Вместо ответа Икчун мотнул подбородком в сторону полицейского, с побелевшим лицом стоящего у плотных светоизолирующих штор.
– Открой.
Полицейский по команде отдернул занавеску, и тут глазам Санъюна открылось такое, от чего он, опер убойного отдела с более чем десятилетним стажем, аж крякнул. Стоявший рядом с ним следователь, заткнув рот и нос, тут же бросился вон из комнаты. Стало понятно, почему полицейский у окна так побледнел. За шторами был скрыт труп женщины. Несмотря на то, что лето было в самом разгаре, ее тело в белой ночной рубашке лежало на матрасе с электроподогревом. Внутренние органы у нее, судя по всему, сильно раздулись, так что труп тоже распух, а нижняя часть тела уже даже начала разлагаться. А еще в доме действительно было очень жарко.
– Когда свидетельница вошла внутрь, бойлер был выставлен на шестьдесят восемь градусов. Вода из котла подавалась по трубам отопления в комнаты, температура в которых достигала как минимум семидесяти градусов. Все окна и двери в доме были плотно закрыты – похоже, специально с целью того, чтобы разложение шло быстрее. Так что тут сколько ни ковыряйся, всё без толку.

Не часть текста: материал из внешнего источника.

-- pv_equiv track=rewrite | github.com/tomandesMSH/Just-Shapes-and-Beats-save-editor | JSaB-Editor.py | _encode_body
-- ===== SOURCE A (Python) =====
-- def _encode_body(json_str):
--     json_str = json_str.replace('false', 'hanse').replace('true', 'vtue')
--     result, in_string, i = [], False, 0
--     while i < len(json_str):
--         c = json_str[i]
--         if c == '"':
--             result.append('$');  in_string = not in_string
--         elif in_string:
--             result.append(c)
--         else:
--             if c == ':':
--                 result.append('<')
--             elif c == ',':
--                 result.append('.')
--             elif c == '.':
--                 leading_zero = (result and result[-1] == '0'
--                                 and (len(result) < 2 or not result[-2].isdigit()))
--                 if leading_zero:
--                     result.pop()
--                 result.append(':')
--                 if (i + 1 < len(json_str) and json_str[i + 1] == '0'
--                         and i + 2 < len(json_str)
--                         and json_str[i + 2] in (',', '}', ']')):
--                     i += 1   # skip trailing zero of 0.0, keep separator
--             else:
--                 result.append(c)
--         i += 1
--     obf = ''.join(result)
--     return ''.join(chr(ord(c) + 0x7F) for c in obf)
-- ===== SOURCE B (Python) =====
-- def _encode_body(json_str):
--     # Stateless per-character classification with input lookaround instead of
--     # A's stateful loop with result pops and index skips: each character of the
--     # (false/true-substituted) string is mapped to '', itself, or a substitute,
--     # based only on its neighbours and the quote parity of the prefix.
--     s = json_str.replace('false', 'hanse').replace('true', 'vtue')
--
--     def emit(j, c, inside):
--         if c == '"':
--             return '$'
--         if inside:
--             return c
--         if c == ':':
--             return '<'
--         if c == ',':
--             return '.'
--         if c == '.':
--             return ':'
--         if c == '0':
--             if (j + 1 < len(s) and s[j + 1] == '.'
--                     and (j == 0 or not s[j - 1].isdigit())):
--                 return ''  # leading zero of e.g. 0.5
--             if (1 <= j and s[j - 1] == '.'
--                     and j + 1 < len(s) and s[j + 1] in ',}]'):
--                 return ''  # trailing zero of e.g. 0.0 before a separator
--         return c
--
--     pieces = []
--     inside = False
--     for j, c in enumerate(s):
--         pieces.append(emit(j, c, inside))
--         if c == '"':
--             inside = not inside
--     return ''.join(chr(ord(ch) + 0x7F) for ch in ''.join(pieces))
-- ===== Notes on version B (the rewrite author's own statement) =====
-- stated objective: alternative
-- what changed: A's stateful while-loop (append/pop on the result list plus an in-loop index skip) is replaced by a stateless per-character classification with input lookaround: each character maps independently to nothing, itself or a substitute, decided from its two neighbours in the input and the quote parity of the prefix, so no pops or index mutation occur.
import Mathlib
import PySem

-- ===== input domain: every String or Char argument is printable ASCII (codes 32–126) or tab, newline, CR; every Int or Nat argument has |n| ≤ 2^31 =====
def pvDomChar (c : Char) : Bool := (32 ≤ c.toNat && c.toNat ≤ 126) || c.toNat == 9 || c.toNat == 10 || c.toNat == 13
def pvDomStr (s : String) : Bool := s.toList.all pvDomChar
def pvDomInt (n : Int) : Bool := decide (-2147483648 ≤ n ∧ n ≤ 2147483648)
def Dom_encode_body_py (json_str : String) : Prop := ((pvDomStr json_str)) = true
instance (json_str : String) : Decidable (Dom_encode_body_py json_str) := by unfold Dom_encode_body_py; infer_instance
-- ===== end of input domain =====

-- B replaces A's stateful loop (result pops, index skips) by a stateless per-character
-- classification with input lookaround ('alternative' objective, same cost); return
-- values proved equal on all of Dom.

-- ===== PORT A =====
-- Python's `result and result[-1]=='0' and (len(result)<2 or not result[-2].isdigit())`;
-- A's result list is kept REVERSED (head = last appended char).
def pvLeadZero (res : List Char) : Bool :=
  match res with
  | [] => false
  | c :: rest => c == '0' && (match rest with | [] => true | d :: _ => !PySem.Chars.isdigit d)

-- `chr(ord(c) + 0x7F)` (codes stay < 0x110000 on Dom)
def pvShift (c : Char) : Char := Char.ofNat (c.toNat + 0x7F)

-- A's while-loop over indices i, transliterated as recursion on the remaining
-- characters; `i += 1` inside the '.' branch = dropping the lookahead '0'.
def encALoop : List Char → Bool → List Char → List Char
  | [], _, res => res
  | c :: rest, instr, res =>
    if c = '"' then encALoop rest (!instr) ('$' :: res)
    else if instr then encALoop rest instr (c :: res)
    else if c = ':' then encALoop rest instr ('<' :: res)
    else if c = ',' then encALoop rest instr ('.' :: res)
    else if c = '.' then
      -- pop the leading zero, append ':'
      let res2 := ':' :: (if pvLeadZero res then res.tail else res)
      match rest with
      | '0' :: d :: rest' =>
        if d = ',' ∨ d = '}' ∨ d = ']' then encALoop (d :: rest') instr res2
        else encALoop ('0' :: d :: rest') instr res2
      | r => encALoop r instr res2
    else encALoop rest instr (c :: res)

def encode_body_py (json_str : String) : String :=
  let s := PySem.Str.replace (PySem.Str.replace json_str "false" "hanse") "true" "vtue"
  let res := encALoop s.toList false []
  String.mk (res.reverse.map pvShift)

-- ===== PORT B =====
-- `c in ',}]'`
def pvIsSep (c : Char) : Bool := c == ',' || c == '}' || c == ']'

-- B's leading-zero lookaround: s[j+1]=='.' and (j==0 or not s[j-1].isdigit())
def pvLead (s : List Char) (j : Nat) : Bool :=
  (s[j+1]? == some '.') && (decide (j = 0) || !(PySem.Chars.isdigit (s.getD (j-1) ' ')))

-- B's trailing-zero lookaround: 1<=j and s[j-1]=='.' and s[j+1] in ',}]'
def pvTrail (s : List Char) (j : Nat) : Bool :=
  decide (1 ≤ j) && (s.getD (j-1) ' ' == '.') &&
    (match s[j+1]? with | some d => pvIsSep d | none => false)

-- B's emit(j, c, inside): '', the char itself, or its substitute
def emitB (s : List Char) (j : Nat) (c : Char) (inside : Bool) : List Char :=
  if c = '"' then ['$']
  else if inside then [c]
  else if c = ':' then ['<']
  else if c = ',' then ['.']
  else if c = '.' then [':']
  else if c = '0' then
    if pvLead s j then []
    else if pvTrail s j then []
    else [c]
  else [c]

-- `inside = not inside` on a quote
def qstep (b : Bool) (c : Char) : Bool := if c = '"' then !b else b

-- B's `for j, c in enumerate(s)` loop, building the output front to back
def encBRun (s : List Char) : List Char → Nat → Bool → List Char
  | [], _, _ => []
  | c :: rest, j, inside => emitB s j c inside ++ encBRun s rest (j + 1) (qstep inside c)

def encode_body_py_alt (json_str : String) : String :=
  let s := PySem.Str.replace (PySem.Str.replace json_str "false" "hanse") "true" "vtue"
  String.mk ((encBRun s.toList s.toList 0 false).map pvShift)

-- ===== PRECONDITION & SPEC =====
def Spec_encode_body_py (json_str : String) (out : String) : Prop := out = encode_body_py_alt json_str
instance (json_str : String) (out : String) : Decidable (Spec_encode_body_py json_str out) := by unfold Spec_encode_body_py; infer_instance

-- ===== CLAIM (what is proved, stated in full; the proofs are below) =====
def Claim_equal_encode_body_py : Prop := ∀ (json_str : String), Dom_encode_body_py json_str → Spec_encode_body_py json_str (encode_body_py json_str)

-- ===== LEMMAS AND PROOFS =====

-- quote parity of a prefix
def qpar (l : List Char) : Bool := l.foldl qstep false

-- "A has appended a leading zero that B already dropped" (pending pop)
def pendB (t : List Char) (j : Nat) : Bool :=
  match j with
  | 0 => false
  | k + 1 => (t[k]? == some '0') && (qpar (t.take (k + 1)) == false) && pvLead t k

-- "position j is a trailing zero that A skips over" (A never processes such a j)
def pvTB (t : List Char) (j : Nat) : Bool :=
  (t[j]? == some '0') && (qpar (t.take j) == false) && pvTrail t j

lemma encBRun_snoc (s : List Char) (c : Char) :
    ∀ (l : List Char) (j : Nat) (b : Bool),
    encBRun s (l ++ [c]) j b = encBRun s l j b ++ emitB s (j + l.length) c (l.foldl qstep b) := by
  intro l
  induction l with
  | nil => intro j b; simp [encBRun]
  | cons d l ih =>
    intro j b
    simp only [List.cons_append, encBRun, List.foldl, List.append_assoc]
    rw [ih (j + 1) (qstep b d)]
    have : j + 1 + l.length = j + (d :: l).length := by simp; omega
    rw [this]

lemma qpar_succ (t : List Char) (j : Nat) (c : Char) (h : t[j]? = some c) :
    qpar (t.take (j + 1)) = qstep (qpar (t.take j)) c := by
  rw [List.take_succ, h]
  simp [qpar, List.foldl_append]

Время смерти обычно определяют по трупному окоченению, ну и еще ректально замеряют температуру тела. Здесь же и в помещении температуру подняли, да еще и тело в электроматрас укутали, чтобы уж наверняка. К тому же и разложение тела в таких условиях шло значительно быстрее, поэтому обычными способами время смерти установить стало невозможно. Оставалось лишь надеяться на «вскрытие покажет»: тогда можно будет изучить содержимое желудка, увидеть, что жертва ела в последний раз, и примерно определить время смерти.
– Тут выяснилось, что еще и ребенок пропал – девочка одиннадцати лет, – так что ты давай быстрей запускай процесс, чтобы дело признали особо важным. Тогда и результаты вскрытия сразу получим.

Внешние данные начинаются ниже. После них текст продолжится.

-- pv_equiv track=rewrite | github.com/alan-turing-institute/cribbage-rl | mcagent/mcagent.py | two_card_fifteens
-- ===== SOURCE A (Python) =====
-- from itertools import combinations
--
-- def peg_val(card):
--     return 10 if card[0]>10 else card[0]
--
-- def two_card_fifteens(sorted5cards):
--     """
--     Returns the point value of pairs of cards that sum to 15
--     :param sorted5cards: sorted list of 4 cards in the player's hand and the cut card
--     :return: points from two card 15's
--     """
--     points=0
--     index_combinations2 = combinations([0,1,2,3,4], 2)
--     for combination in list(index_combinations2):
--         card1 = sorted5cards[combination[0]]
--         value1=peg_val(card1)
--         card2 = sorted5cards[combination[1]]
--         value2=peg_val(card2)
--         if value1 + value2 == 15:
--             points += 2
--     return points
-- ===== SOURCE B (Python) =====
-- def peg_val(card):
--     return 10 if card[0] > 10 else card[0]
--
-- def two_card_fifteens(sorted5cards):
--     """
--     Returns the point value of pairs of cards that sum to 15
--     :param sorted5cards: sorted list of 4 cards in the player's hand and the cut card
--     :return: points from two card 15's
--     """
--     vals = [peg_val(sorted5cards[i]) for i in range(5)]
--     counts = {}
--     for v in vals:
--         counts[v] = counts.get(v, 0) + 1
--     points = 0
--     for a, b in ((5, 10), (6, 9), (7, 8)):
--         points += 2 * counts.get(a, 0) * counts.get(b, 0)
--     return points
-- ===== Notes on version B (the rewrite author's own statement) =====
-- stated objective: simpler
-- what changed: Replaces A's scan over all 10 index pairs with a peg-value frequency table read at the three complementary value pairs (5,10),(6,9),(7,8), which are the only peg-value pairs that can sum to 15.
import Mathlib
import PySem

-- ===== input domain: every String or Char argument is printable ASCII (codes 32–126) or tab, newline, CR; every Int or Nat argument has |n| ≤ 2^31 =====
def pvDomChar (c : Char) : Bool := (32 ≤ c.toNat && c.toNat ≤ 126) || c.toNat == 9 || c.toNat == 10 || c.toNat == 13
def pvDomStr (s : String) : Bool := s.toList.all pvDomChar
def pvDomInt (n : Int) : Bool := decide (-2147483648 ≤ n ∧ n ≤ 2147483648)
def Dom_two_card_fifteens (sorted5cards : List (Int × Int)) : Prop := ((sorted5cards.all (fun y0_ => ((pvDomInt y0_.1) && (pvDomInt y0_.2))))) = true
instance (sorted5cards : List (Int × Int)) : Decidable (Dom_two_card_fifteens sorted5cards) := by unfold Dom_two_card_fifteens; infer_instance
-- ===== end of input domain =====

-- B replaces the scan over all 10 index pairs by a peg-value frequency table read at the
-- three complementary value pairs (5,10),(6,9),(7,8); objective: simpler.

-- ===== PORT A =====
def pegVal (card : Int × Int) : Int := if card.1 > 10 then 10 else card.1

def two_card_fifteens (sorted5cards : List (Int × Int)) : Int :=
  ([(0,1),(0,2),(0,3),(0,4),(1,2),(1,3),(1,4),(2,3),(2,4),(3,4)] : List (Int × Int)).foldl
    (fun points comb =>
      let card1 := PySem.List.pyGetD sorted5cards comb.1 (0, 0)
      let value1 := pegVal card1
      let card2 := PySem.List.pyGetD sorted5cards comb.2 (0, 0)
      let value2 := pegVal card2
      if value1 + value2 == 15 then points + 2 else points) 0

-- ===== PORT B =====
def pegValAlt (card : Int × Int) : Int := if card.1 > 10 then 10 else card.1

def two_card_fifteens_alt (sorted5cards : List (Int × Int)) : Int :=
  let vals := (PySem.List.pyRange 0 5 1).map
    (fun i => pegValAlt (PySem.List.pyGetD sorted5cards i (0, 0)))
  let counts := vals.foldl (fun d v => d.insert v (d.getD v 0 + 1)) PySem.Dict.empty
  ([(5,10),(6,9),(7,8)] : List (Int × Int)).foldl
    (fun points p => points + 2 * counts.getD p.1 0 * counts.getD p.2 0) 0

-- ===== PRECONDITION & SPEC =====
-- Python A raises IndexError when fewer than 5 cards are given; Pre_ excludes exactly those.
def Pre_two_card_fifteens (sorted5cards : List (Int × Int)) : Prop := 5 ≤ sorted5cards.length
instance (sorted5cards : List (Int × Int)) : Decidable (Pre_two_card_fifteens sorted5cards) := by unfold Pre_two_card_fifteens; infer_instance
def pvWitness_two_card_fifteens : (List (Int × Int)) := [(5,0),(7,1),(8,2),(11,3),(13,0)]

def Spec_two_card_fifteens (sorted5cards : List (Int × Int)) (out : Int) : Prop := out = two_card_fifteens_alt sorted5cards
instance (sorted5cards : List (Int × Int)) (out : Int) : Decidable (Spec_two_card_fifteens sorted5cards out) := by unfold Spec_two_card_fifteens; infer_instance

-- ===== CLAIM (what is proved, stated in full; the proofs are below) =====
def Claim_equal_two_card_fifteens : Prop := ∀ (sorted5cards : List (Int × Int)), Dom_two_card_fifteens sorted5cards → Pre_two_card_fifteens sorted5cards → Spec_two_card_fifteens sorted5cards (two_card_fifteens sorted5cards)

-- ===== LEMMAS AND PROOFS =====

-- indicator helper used only in the proofs
def pvInd (w a : Int) : Int := if w = a then 1 else 0

theorem pvInd_diag (w : Int) :
    pvInd w 5 * pvInd w 10 = 0 ∧ pvInd w 6 * pvInd w 9 = 0 ∧ pvInd w 7 * pvInd w 8 = 0 := by
  unfold pvInd; split_ifs <;> omega

-- a single pair of peg values (each ≤ 10) sums to 15 iff it is one of the complementary pairs
theorem pvPair (w v : Int) (hw : w ≤ 10) (hv : v ≤ 10) :
    (if w + v = 15 then (2:Int) else 0) =
      2 * (pvInd w 5 * pvInd v 10 + pvInd w 10 * pvInd v 5 + pvInd w 6 * pvInd v 9 +
           pvInd w 9 * pvInd v 6 + pvInd w 7 * pvInd v 8 + pvInd w 8 * pvInd v 7) := by
  have hw' : w = 5 ∨ w = 6 ∨ w = 7 ∨ w = 8 ∨ w = 9 ∨ w = 10 ∨
      (w ≠ 5 ∧ w ≠ 6 ∧ w ≠ 7 ∧ w ≠ 8 ∧ w ≠ 9 ∧ w ≠ 10) := by omega
  have hv' : v = 5 ∨ v = 6 ∨ v = 7 ∨ v = 8 ∨ v = 9 ∨ v = 10 ∨
      (v ≠ 5 ∧ v ≠ 6 ∧ v ≠ 7 ∧ v ≠ 8 ∧ v ≠ 9 ∧ v ≠ 10) := by omega
  unfold pvInd
  rcases hw' with rfl | rfl | rfl | rfl | rfl | rfl | ⟨_,_,_,_,_,_⟩ <;>
    rcases hv' with rfl | rfl | rfl | rfl | rfl | rfl | ⟨_,_,_,_,_,_⟩ <;>
    simp_all <;> omega

theorem pegVal_le (x : Int × Int) : pegVal x ≤ 10 := by
  unfold pegVal; split_ifs <;> omega

theorem pegValAlt_eq_pegVal (x : Int × Int) : pegValAlt x = pegVal x := rfl

-- A's accumulation loop as a sum over the pair list
theorem pvFoldTwo (l : List (Int × Int)) (v : Int × Int → Int) (a : Int) :
    l.foldl (fun points c => if v c == 15 then points + 2 else points) a
      = a + (l.map (fun c => if v c = 15 then (2:Int) else 0)).sum := by
  induction l generalizing a with
  | nil => simp
  | cons h t ih =>
    rw [List.foldl_cons, ih]
    simp only [List.map_cons, List.sum_cons, beq_iff_eq]
    split_ifs <;> ring

-- occurrence count in the 5-element value list, as a sum of indicators
theorem pvCnt (w0 w1 w2 w3 w4 a : Int) :
    ((([w0, w1, w2, w3, w4] : List Int).count a : Int)) =
      pvInd w0 a + pvInd w1 a + pvInd w2 a + pvInd w3 a + pvInd w4 a := by
  simp only [List.count_cons, List.count_nil, pvInd, beq_iff_eq]
  push_cast
  split_ifs <;> omega

-- ===== VERDICT (by name: the statement is the Claim_ definition above) =====
theorem two_card_fifteens_spec : Claim_equal_two_card_fifteens := by
  intro xs _ hpre
  unfold Pre_two_card_fifteens at hpre
  unfold Spec_two_card_fifteens
  match xs, hpre with
  | x0 :: x1 :: x2 :: x3 :: x4 :: rest, _ =>
    unfold two_card_fifteens
    rw [pvFoldTwo _ (fun comb =>
      pegVal (PySem.List.pyGetD (x0 :: x1 :: x2 :: x3 :: x4 :: rest) comb.1 (0, 0)) +
      pegVal (PySem.List.pyGetD (x0 :: x1 :: x2 :: x3 :: x4 :: rest) comb.2 (0, 0)))]
    simp only [two_card_fifteens_alt]
    have hvals : (PySem.List.pyRange 0 5 1).map
        (fun i => pegValAlt (PySem.List.pyGetD (x0 :: x1 :: x2 :: x3 :: x4 :: rest) i (0, 0))) =
        [pegVal x0, pegVal x1, pegVal x2, pegVal x3, pegVal x4] := by
      simp [PySem.List.pyRange, List.range_succ, PySem.List.pyGetD_ofNat', pegValAlt_eq_pegVal]
    rw [hvals, PySem.Dict.foldl_insert_getD_add_one_eq_counter]
    simp [PySem.Dict.getD_counter, PySem.List.pyGetD_ofNat']
    rw [pvCnt, pvCnt, pvCnt, pvCnt, pvCnt, pvCnt]
    rw [pvPair (pegVal x0) (pegVal x1) (pegVal_le x0) (pegVal_le x1),
        pvPair (pegVal x0) (pegVal x2) (pegVal_le x0) (pegVal_le x2),
        pvPair (pegVal x0) (pegVal x3) (pegVal_le x0) (pegVal_le x3),
        pvPair (pegVal x0) (pegVal x4) (pegVal_le x0) (pegVal_le x4),
        pvPair (pegVal x1) (pegVal x2) (pegVal_le x1) (pegVal_le x2),
        pvPair (pegVal x1) (pegVal x3) (pegVal_le x1) (pegVal_le x3),
        pvPair (pegVal x1) (pegVal x4) (pegVal_le x1) (pegVal_le x4),
        pvPair (pegVal x2) (pegVal x3) (pegVal_le x2) (pegVal_le x3),
        pvPair (pegVal x2) (pegVal x4) (pegVal_le x2) (pegVal_le x4),
        pvPair (pegVal x3) (pegVal x4) (pegVal_le x3) (pegVal_le x4)]
    obtain ⟨a0, b0, c0⟩ := pvInd_diag (pegVal x0)
    obtain ⟨a1, b1, c1⟩ := pvInd_diag (pegVal x1)
    obtain ⟨a2, b2, c2⟩ := pvInd_diag (pegVal x2)
    obtain ⟨a3, b3, c3⟩ := pvInd_diag (pegVal x3)
    obtain ⟨a4, b4, c4⟩ := pvInd_diag (pegVal x4)
    linear_combination (-2:Int) * (a0 + a1 + a2 + a3 + a4 + b0 + b1 + b2 + b3 + b4 + c0 + c1 + c2 + c3 + c4)
theorem mem_addSeen (eng : PySem.Set String) (l : List String) (s : PySem.Set String) (x : String) :
    x ∈ addSeen eng s l ↔ x ∈ s ∨ (x ∈ l ∧ x ∈ eng) := by
  induction l generalizing s with
  | nil => simp [addSeen]
  | cons q l ih =>
    simp only [addSeen, List.foldl_cons] at *
    by_cases hq : eng.contains q = true
    · rw [if_pos hq, ih]
      have hqe : q ∈ eng := (PySem.Set.contains_iff eng q).mp hq
      simp only [PySem.Set.mem_add, List.mem_cons]
      constructor
      · rintro ((h | rfl) | ⟨h1, h2⟩)
        · exact Or.inl h
        · exact Or.inr ⟨Or.inl rfl, hqe⟩
        · exact Or.inr ⟨Or.inr h1, h2⟩
      · rintro (h | ⟨(rfl | h1), h2⟩)
        · exact Or.inl (Or.inl h)
        · exact Or.inl (Or.inr rfl)
        · exact Or.inr ⟨h1, h2⟩
    · rw [if_neg hq, ih]
      have hqe : q ∉ eng := fun h => hq ((PySem.Set.contains_iff eng q).mpr h)
      simp only [List.mem_cons]
      constructor
      · rintro (h | ⟨h1, h2⟩)
        · exact Or.inl h
        · exact Or.inr ⟨Or.inr h1, h2⟩
      · rintro (h | ⟨(rfl | h1), h2⟩)
        · exact Or.inl h
        · exact absurd h2 hqe
        · exact Or.inr ⟨h1, h2⟩

theorem nodup_addSeen (eng : PySem.Set String) (l : List String) (s : PySem.Set String)
    (hs : s.Nodup) : (addSeen eng s l).Nodup := by
  induction l generalizing s with
  | nil => exact hs
  | cons q l ih =>
    simp only [addSeen, List.foldl_cons]
    split
    · exact ih _ (PySem.Set.nodup_add s q hs)
    · exact ih _ hs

Икчун раскрыл рот от удивления: он пока еще не знал об исчезновении ребенка. Обычно первые результаты аутопсии приходится ждать долго – как минимум две-три недели. Оно и понятно: судмедэкспертов мало, а работой их каждый день заваливают с головой. Но если дело признают особо важным, то можно подать заявку на срочное исследование, и тогда предварительные результаты тебе – по крайней мере, устно – могут сообщить в тот же день. Пропажа ребенка к такой категории дел относится однозначно. А если установят, когда были убиты супруги и куда девался ребенок, то по этим ниточкам, возможно, и все дело удастся распутать.
* * *
После того как тела увезли на экспертизу, Санъюн решил еще раз обойти место преступления по внешнему периметру. За все время работы в убойном отделе он впервые очутился в таком богатом доме: размах внутри ощущался уже снаружи. Дом был большой, квадратов на 600–700: не дом, а настоящий особняк. Ворота – точь-в-точь, как показывают в сериалах, – были высоченными, высотой чуть ли не в два этажа. За ними виднелся великолепный сад с высокими, ровными, выстроенными как по линейке соснами, за которым явно следили и тщательно ухаживали. В общем, место явно ошеломляло входящих, словно говоря с чувством превосходства: «Вам-то столько за всю жизнь не заработать». Если же ты заходил внутрь дома, то это ощущение лишь усиливалось: два надземных этажа, один подземный, восемь комнат, четыре туалета. Как и говорила домработница, на цокольном этаже располагалась лаборатория, разделенная пополам: одна половина была с богатым декором, домашней барной стойкой и дополнительными столиками для приема гостей; в другой громоздилось непонятное оборудование для экспериментов, различные исследовательские материалы и научная литература. Шкафы здесь, понятное дело, тоже были забиты битком, причем книгами с такими названиями, что нормальному человеку и разобраться-то было невозможно, о чем там идет речь. На столе у стены стоял компьютер с тремя мониторами, густо облепленными записками-стикерами – тоже сплошь со словами, значение которых Санъюн не мог понять. Дом, безусловно, был роскошный, вот только хозяевам не суждено было жить в нем долго, счастливо и умереть своей смертью.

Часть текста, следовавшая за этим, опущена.